5 Questions with Emmy Manson

Emmy Manson, one of VIU's Indigenous Education Navigators, believes education is "our new way of creating community warriors."

March 8, 2018 - 4:30pm

Emmy Manson, who became a Snuneymuxw First Nation Councillor on February 2, is proud to be living, working and raising her family in her territory. After receiving her Human Services Worker Diploma from VIU in 2002, Emmy went on to complete her Bachelor of Social Work from the University of Victoria (UVic). After working in the mental health field for seven years, she returned to UVic to do a master’s degree in social work. Last year, she was hired as one of VIU’s Indigenous Education Navigators to provide outreach to prospective and current students from regional Indigenous communities. Through this job, she continues her passion for helping others achieve their full potential and addressing trauma in Indigenous communities.


What does your job as Education Navigator entail?

The learning partnership VIU has embarked on with funding from Mastercard Foundation and Rideau Hall Foundation aims to remove barriers to accessing education for Indigenous learners. As an Education Navigator, I help new students wanting to attend VIU get what they need to get here, and I support students who are already attending VIU with all aspects of their student and personal lives. My goal is to help them move through their programs to graduation and then employment. I work directly with Indigenous communities to share information about VIU and how to support community members who want to make the transition to post-secondary.

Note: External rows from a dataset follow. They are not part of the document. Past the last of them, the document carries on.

-- pv_equiv track=rewrite | github.com/yuzp1996/letta | .github/scripts/model-sweep/generate_model_sweep_markdown.py | get_support_status
-- ===== SOURCE A (Python) =====
-- def get_support_status(passed_tests, feature_tests):
--     """Determine support status for a feature category."""
--     if not feature_tests:
--         return "❓"  # Unknown - no tests for this feature
--
--     # Filter out error tests when checking for support
--     non_error_tests = [test for test in feature_tests if not test.endswith("_error")]
--     error_tests = [test for test in feature_tests if test.endswith("_error")]
--
--     # Check which non-error tests passed
--     passed_non_error_tests = [test for test in non_error_tests if test in passed_tests]
--
--     # If there are no non-error tests, only error tests, treat as unknown
--     if not non_error_tests:
--         return "❓"  # Only error tests available
--
--     # Support is based only on non-error tests
--     if len(passed_non_error_tests) == len(non_error_tests):
--         return "✅"  # Full support
--     elif len(passed_non_error_tests) == 0:
--         return "❌"  # No support
--     else:
--         return "⚠️"  # Partial support
-- ===== SOURCE B (Python) =====
-- def get_support_status(passed_tests, feature_tests):
--     """Determine support status for a feature category."""
--     passed = set(passed_tests)
--     seen_pass = False
--     seen_fail = False
--     for test in feature_tests:
--         if test.endswith("_error"):
--             continue
--         if test in passed:
--             seen_pass = True
--         else:
--             seen_fail = True
--         if seen_pass and seen_fail:
--             return "\u26a0\ufe0f"  # both observed: partial support, stop early
--     if not seen_pass and not seen_fail:
--         return "\u2753"
--     if not seen_fail:
--         return "\u2705"
--     return "\u274c"
-- ===== Notes on version B (the rewrite author's own statement) =====
-- stated objective: faster
-- what changed: Replaces A's three intermediate list comprehensions and length comparisons with an early-exiting boolean state machine: one scan tracking only seen_pass/seen_fail flags against a set built once, returning partial-support as soon as both a passing and a failing non-error test are observed.
import Mathlib
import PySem

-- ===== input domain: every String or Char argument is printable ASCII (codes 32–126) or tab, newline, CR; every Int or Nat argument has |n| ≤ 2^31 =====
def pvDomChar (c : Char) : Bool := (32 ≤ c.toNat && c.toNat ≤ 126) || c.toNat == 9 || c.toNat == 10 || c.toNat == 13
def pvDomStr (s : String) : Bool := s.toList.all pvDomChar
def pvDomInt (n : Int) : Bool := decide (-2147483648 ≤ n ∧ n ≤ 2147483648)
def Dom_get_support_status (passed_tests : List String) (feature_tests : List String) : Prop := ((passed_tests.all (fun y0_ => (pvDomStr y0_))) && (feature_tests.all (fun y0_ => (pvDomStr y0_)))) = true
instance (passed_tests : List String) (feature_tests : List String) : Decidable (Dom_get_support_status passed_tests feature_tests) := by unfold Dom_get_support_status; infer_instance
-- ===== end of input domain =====

-- B replaces A's three list comprehensions and length comparisons with an early-exiting
-- boolean state machine (seen_pass/seen_fail flags, set membership): faster.

-- ===== PORT A =====
def get_support_status (passed_tests : List String) (feature_tests : List String) : String :=
  if feature_tests = [] then "❓"
  else
    let non_error_tests := feature_tests.filter (fun test => !(PySem.Str.endswith test "_error"))
    let _error_tests := feature_tests.filter (fun test => PySem.Str.endswith test "_error")
    let passed_non_error_tests := non_error_tests.filter (fun test => passed_tests.contains test)
    if non_error_tests = [] then "❓"
    else if passed_non_error_tests.length = non_error_tests.length then "✅"
    else if passed_non_error_tests.length = 0 then "❌"
    else "⚠️"

-- ===== PORT B =====
-- the for-loop with early return in Source B, as structural recursion over feature_tests
def gssLoop (passed : PySem.Set String) : List String → Bool → Bool → String
  | [], seen_pass, seen_fail =>
      if !seen_pass && !seen_fail then "❓"
      else if !seen_fail then "✅"
      else "❌"
  | test :: rest, seen_pass, seen_fail =>
      if PySem.Str.endswith test "_error" then gssLoop passed rest seen_pass seen_fail
      else
        let seen_pass' := seen_pass || PySem.Set.contains passed test
        let seen_fail' := seen_fail || !(PySem.Set.contains passed test)
        if seen_pass' && seen_fail' then "⚠️"
        else gssLoop passed rest seen_pass' seen_fail'

def get_support_status_alt (passed_tests : List String) (feature_tests : List String) : String :=
  gssLoop (PySem.Set.ofList passed_tests) feature_tests false false

-- ===== PRECONDITION & SPEC =====
def Spec_get_support_status (passed_tests : List String) (feature_tests : List String) (out : String) : Prop := out = get_support_status_alt passed_tests feature_tests
instance (passed_tests : List String) (feature_tests : List String) (out : String) : Decidable (Spec_get_support_status passed_tests feature_tests out) := by unfold Spec_get_support_status; infer_instance

-- ===== CLAIM (what is proved, stated in full; the proofs are below) =====
def Claim_equal_get_support_status : Prop := ∀ (passed_tests : List String) (feature_tests : List String), Dom_get_support_status passed_tests feature_tests → Spec_get_support_status passed_tests feature_tests (get_support_status passed_tests feature_tests)

-- ===== LEMMAS AND PROOFS =====

-- Closed form of the loop: provided the flags are not both set on entry, the loop returns the
-- classification determined by whether a passing / failing non-error test occurs in the rest.
theorem gssLoop_eq (p : List String) (l : List String) (sp sf : Bool)
    (h : (sp && sf) = false) :
    gssLoop (PySem.Set.ofList p) l sp sf =
      (let SP := sp || l.any (fun t => !(PySem.Str.endswith t "_error") && p.contains t)
       let SF := sf || l.any (fun t => !(PySem.Str.endswith t "_error") && !(p.contains t))
       if SP && SF then "⚠️"
       else if SP then "✅"
       else if SF then "❌"
       else "❓") := by
  induction l generalizing sp sf with
  | nil =>
      cases sp <;> cases sf <;> simp_all [gssLoop]
  | cons x xs ih =>
      have hmem : PySem.Set.contains (PySem.Set.ofList p) x = p.contains x := by
        simp [PySem.Set.contains_eq_listContains, PySem.Set.mem_ofList]
      simp only [gssLoop, hmem]
      cases he : PySem.Str.endswith x "_error" with
      | true =>
          rw [if_pos rfl, ih sp sf h]
          simp only [List.any_cons, he, Bool.not_true, Bool.false_and, Bool.false_or]
      | false =>
          rw [if_neg (by decide)]
          cases hp : p.contains x with
          | true =>
              cases sp <;> cases sf <;> simp_all [List.any_cons]
          | false =>
              cases sp <;> cases sf <;> simp_all [List.any_cons]

theorem get_support_status_eq (p f : List String) :
    get_support_status p f = get_support_status_alt p f := by
  unfold get_support_status get_support_status_alt
  rw [gssLoop_eq p f false false rfl]
  simp only [Bool.false_or]
  set errF := fun t => !(PySem.Str.endswith t "_error") with herrF
  have hanyP : (f.any fun t => !(PySem.Str.endswith t "_error") && p.contains t)
      = (f.filter errF).any (fun t => p.contains t) := by
    simp [List.any_filter, herrF]
  have hanyF : (f.any fun t => !(PySem.Str.endswith t "_error") && !(p.contains t))
      = (f.filter errF).any (fun t => !(p.contains t)) := by
    simp [List.any_filter, herrF]
  rw [hanyP, hanyF]
  set ne := f.filter errF with hne
  set pne := ne.filter (fun t => p.contains t) with hpne
  by_cases hf0 : f = []
  · subst hf0; simp [hne]
  · rw [if_neg hf0]
    by_cases h0 : ne = []
    · simp [h0]
    · rw [if_neg h0]
      have hSP : (ne.any fun t => p.contains t) = (pne.length ≠ 0 : Bool) := by
        cases hx : ne.any fun t => p.contains t
        · simp only [List.any_eq_false] at hx
          have hnil : pne = [] := by
            rw [hpne, List.filter_eq_nil_iff]
            intro a ha hc
            exact absurd hc (by simpa using hx a ha)
          simp [hnil]
        · obtain ⟨a, ha, hc⟩ : ∃ x ∈ ne, p.contains x = true := by
            simpa [List.any_eq_true] using hx
          have hmem : a ∈ pne := by rw [hpne]; exact List.mem_filter.2 ⟨ha, hc⟩
          have hnn : pne ≠ [] := by intro hh; rw [hh] at hmem; exact absurd hmem (List.not_mem_nil)
          simp [List.length_eq_zero_iff, hnn]
      have hSF : (ne.any fun t => !(p.contains t)) = (pne.length ≠ ne.length : Bool) := by
        cases hx : ne.any fun t => !(p.contains t)
        · have hall : ∀ a ∈ ne, p.contains a = true := by
            intro a ha
            by_contra hc
            have : (ne.any fun t => !(p.contains t)) = true := by
              simp only [List.any_eq_true]
              exact ⟨a, ha, by simpa using hc⟩
            rw [hx] at this; exact absurd this (by decide)
          have heq : pne = ne := by rw [hpne]; exact List.filter_eq_self.2 hall
          simp [heq]
        · obtain ⟨a, ha, hc⟩ : ∃ x ∈ ne, (!(p.contains x)) = true := by
            simpa only [List.any_eq_true] using hx
          have hlt : pne.length < ne.length := by
            rw [hpne]
            exact List.length_filter_lt_length_iff_exists.2 ⟨a, ha, by simpa using hc⟩
          simp [Nat.ne_of_lt hlt]
      rw [hSP, hSF]
      by_cases hz : pne.length = 0 <;> by_cases heq : pne.length = ne.length <;>
        simp_all [List.length_eq_zero_iff]

-- ===== VERDICT (by name: the statement is the Claim_ definition above) =====
theorem get_support_status_spec : Claim_equal_get_support_status := by
  intro p f _
  exact get_support_status_eq p f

You were recently elected a Snuneymuxw First Nation councillor. What do you hope to accomplish in this role?

I will bring an open mind and open heart to work as one leadership table to lead governance of the Snuneymuxw First Nation. I am passionate about health and wellness and also education. I will also be listening to my citizens and will bring their voices forward. I will ask the critical questions and use the skill set I learned in university and in my work life, balanced with my cultural teachings.


If you could do something different, what other profession would you do?

I love to travel and see the world, so maybe a pilot or CEO of Disney or both. I love doing service work that benefits my people and find much joy in supporting people to become their best.


What trait do you most admire about yourself?

I am passionate about sharing kindness. I am very open to being vulnerable as my history is one where we blocked our feelings of hurt and in some cases our love for one another. I also take good selfies and I am funny.


One of VIU’s values is access to education. What does this mean to you?

To me it means that regardless of race, religion or socio-economic status, if you would like to learn and enhance your skill set with the help of a post-secondary education, you can find the supports needed to do so here. My grandmother and father both went to Residential School and I am a first-generation university graduate in my family. I value education and feel that it is our new way of creating community warriors.